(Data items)
=== Section Start ===

-- pv_equiv track=rewrite | github.com/arthurpcidrao/Python | fundamentals/Truth table logic math.py | double_negation
-- ===== SOURCE A (Python) =====
-- def double_negation(string):
--     resultado = []
--     i = 0
--     while i < len(string):
--         if string[i] == "~":
--             # Verifica se o próximo caractere também é "~"
--             if i + 1 < len(string) and string[i + 1] == "~":
--                 # Avança dois caracteres para remover ambos
--                 i += 2
--             else:
--                 # Adiciona apenas um "~" ao resultado
--                 resultado.append(string[i])
--                 i += 1
--         else:
--             # Adiciona o caractere atual ao resultado
--             resultado.append(string[i])
--             i += 1
--     # Converte a lista de caracteres de volta para uma string
--     return "".join(resultado)
-- ===== SOURCE B (Python) =====
-- def double_negation(string):
--     out = []
--     run = 0
--     for ch in string:
--         if ch == "~":
--             run += 1
--         else:
--             out.append("~" * (run % 2))
--             out.append(ch)
--             run = 0
--     out.append("~" * (run % 2))
--     return "".join(out)
-- ===== Notes on version B (the rewrite author's own statement) =====
-- stated objective: alternative
-- what changed: Replaces A's index-based while loop with two-character lookahead by a single run-length pass that counts consecutive tildes and emits count%2 tildes at each run boundary.
import Mathlib
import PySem

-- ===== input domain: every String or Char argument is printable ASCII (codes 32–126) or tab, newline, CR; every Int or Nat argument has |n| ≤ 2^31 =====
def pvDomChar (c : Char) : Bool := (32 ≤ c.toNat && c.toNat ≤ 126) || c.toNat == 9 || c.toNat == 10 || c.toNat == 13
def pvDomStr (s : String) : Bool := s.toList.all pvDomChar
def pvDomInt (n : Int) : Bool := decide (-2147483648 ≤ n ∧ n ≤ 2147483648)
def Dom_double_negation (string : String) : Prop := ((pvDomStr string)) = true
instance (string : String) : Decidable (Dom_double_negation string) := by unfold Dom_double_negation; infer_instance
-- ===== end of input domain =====

-- B replaces A's pair-lookahead index scan by a run-length parity pass (alternative decomposition, same cost).

-- ===== PORT A =====
-- A's while loop over index i: at '~' it looks one character ahead and either skips
-- both (i += 2) or emits the single '~'; ported as structural recursion over the
-- remaining characters with the same lookahead and the same emitted values.
def dnA_loop : List Char → List Char
  | [] => []
  | c :: rest =>
    if c = '~' then
      -- lookahead at string[i + 1]
      match rest with
      | '~' :: rest2 => dnA_loop rest2
      | [] => [c]
      | d :: rest2 => c :: dnA_loop (d :: rest2)
    else c :: dnA_loop rest

def double_negation (string : String) : String :=
  String.ofList (dnA_loop string.toList)

-- ===== PORT B =====
-- B's single pass with a running count of consecutive '~'; at each non-'~' (and at
-- the end) it emits run % 2 tildes, then the character.
def dnB_loop : List Char → Nat → List Char
  | [], run => List.replicate (run % 2) '~'
  | c :: rest, run =>
    if c = '~' then dnB_loop rest (run + 1)
    else List.replicate (run % 2) '~' ++ c :: dnB_loop rest 0

def double_negation_alt (string : String) : String :=
  String.ofList (dnB_loop string.toList 0)

-- ===== PRECONDITION & SPEC =====
def Spec_double_negation (string : String) (out : String) : Prop := out = double_negation_alt string
instance (string : String) (out : String) : Decidable (Spec_double_negation string out) := by unfold Spec_double_negation; infer_instance

-- ===== CLAIM (what is proved, stated in full; the proofs are below) =====
def Claim_equal_double_negation : Prop := ∀ (string : String), Dom_double_negation string → Spec_double_negation string (double_negation string)

-- ===== LEMMAS AND PROOFS =====

-- A's greedy pair removal on a pure tilde run leaves run % 2 tildes.
lemma dnA_run_nil : ∀ run : Nat, dnA_loop (List.replicate run '~') = List.replicate (run % 2) '~' := by
  intro run
  induction run using Nat.strong_induction_on with
  | _ run ih =>
    match run with
    | 0 => simp [dnA_loop]
    | 1 => simp [dnA_loop, List.replicate]
    | (n + 2) =>
      have h : List.replicate (n + 2) '~' = '~' :: '~' :: List.replicate n '~' := by
        simp [List.replicate_succ]
      rw [h]
      have h2 : (n + 2) % 2 = n % 2 := Nat.add_mod_right n 2
      rw [h2, ← ih n (by omega)]
      simp [dnA_loop]

-- dnA_loop on a non-tilde head just copies it.
lemma dnA_cons_ne (c : Char) (rest : List Char) (hc : c ≠ '~') :
    dnA_loop (c :: rest) = c :: dnA_loop rest := by
  rw [dnA_loop.eq_def]
  simp [hc]

-- dnA_loop on a tilde not followed by a tilde emits the tilde.
lemma dnA_tilde_cons (c : Char) (t : List Char) (hc : c ≠ '~') :
    dnA_loop ('~' :: c :: t) = '~' :: dnA_loop (c :: t) := by
  rw [dnA_loop.eq_def]
  split
  · simp_all
  · rename_i heq
    obtain ⟨rfl, rfl⟩ := heq
    rw [if_pos rfl]
    split <;> simp_all

-- A's greedy pair removal on a tilde run followed by a non-tilde character.
lemma dnA_run_cons : ∀ (run : Nat) (c : Char) (rest : List Char), c ≠ '~' →
    dnA_loop (List.replicate run '~' ++ c :: rest)
      = List.replicate (run % 2) '~' ++ c :: dnA_loop rest := by
  intro run
  induction run using Nat.strong_induction_on with
  | _ run ih =>
    intro c rest hc
    match run with
    | 0 => simpa using dnA_cons_ne c rest hc
    | 1 =>
      simp only [List.replicate_succ, List.replicate_zero, List.nil_append, List.cons_append]
      rw [dnA_tilde_cons c rest hc, dnA_cons_ne c rest hc]
    | (n + 2) =>
      have h : List.replicate (n + 2) '~' ++ c :: rest
          = '~' :: '~' :: (List.replicate n '~' ++ c :: rest) := by
        simp [List.replicate_succ]
      rw [h]
      have h2 : (n + 2) % 2 = n % 2 := Nat.add_mod_right n 2
      rw [h2, ← ih n (by omega) c rest hc]
      simp [dnA_loop]

-- Main invariant: A run over (run tildes ++ l) equals B's loop carrying the count.
lemma dnA_eq_dnB : ∀ (l : List Char) (run : Nat),
    dnA_loop (List.replicate run '~' ++ l) = dnB_loop l run := by
  intro l
  induction l with
  | nil => intro run; simpa [dnB_loop] using dnA_run_nil run
  | cons c rest ih =>
    intro run
    by_cases hc : c = '~'
    · subst hc
      have h : List.replicate run '~' ++ '~' :: rest
          = List.replicate (run + 1) '~' ++ rest := by
        simp [List.replicate_succ']
      rw [h, ih (run + 1)]
      simp [dnB_loop]
    · rw [dnA_run_cons run c rest hc]
      simp only [dnB_loop, if_neg hc]
      rw [← ih 0]
      simp

-- ===== VERDICT (by name: the statement is the Claim_ definition above) =====
theorem double_negation_spec : Claim_equal_double_negation := by
  intro s _
  unfold Spec_double_negation double_negation double_negation_alt
  rw [← dnA_eq_dnB s.toList 0]
  simp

=== Section End ===

* Exercise objective: From the entries above, print the lines beginning at the one with "-- what changed: Replaces" and stopping after the one with "def Dom_double_negation (string", exactly as written and with nothing else.

* Your solution:
-- what changed: Replaces A's index-based while loop with two-character lookahead by a single run-length pass that counts consecutive tildes and emits count%2 tildes at each run boundary.
import Mathlib
import PySem

-- ===== input domain: every String or Char argument is printable ASCII (codes 32–126) or tab, newline, CR; every Int or Nat argument has |n| ≤ 2^31 =====
def pvDomChar (c : Char) : Bool := (32 ≤ c.toNat && c.toNat ≤ 126) || c.toNat == 9 || c.toNat == 10 || c.toNat == 13
def pvDomStr (s : String) : Bool := s.toList.all pvDomChar
def pvDomInt (n : Int) : Bool := decide (-2147483648 ≤ n ∧ n ≤ 2147483648)
def Dom_double_negation (string : String) : Prop := ((pvDomStr string)) = true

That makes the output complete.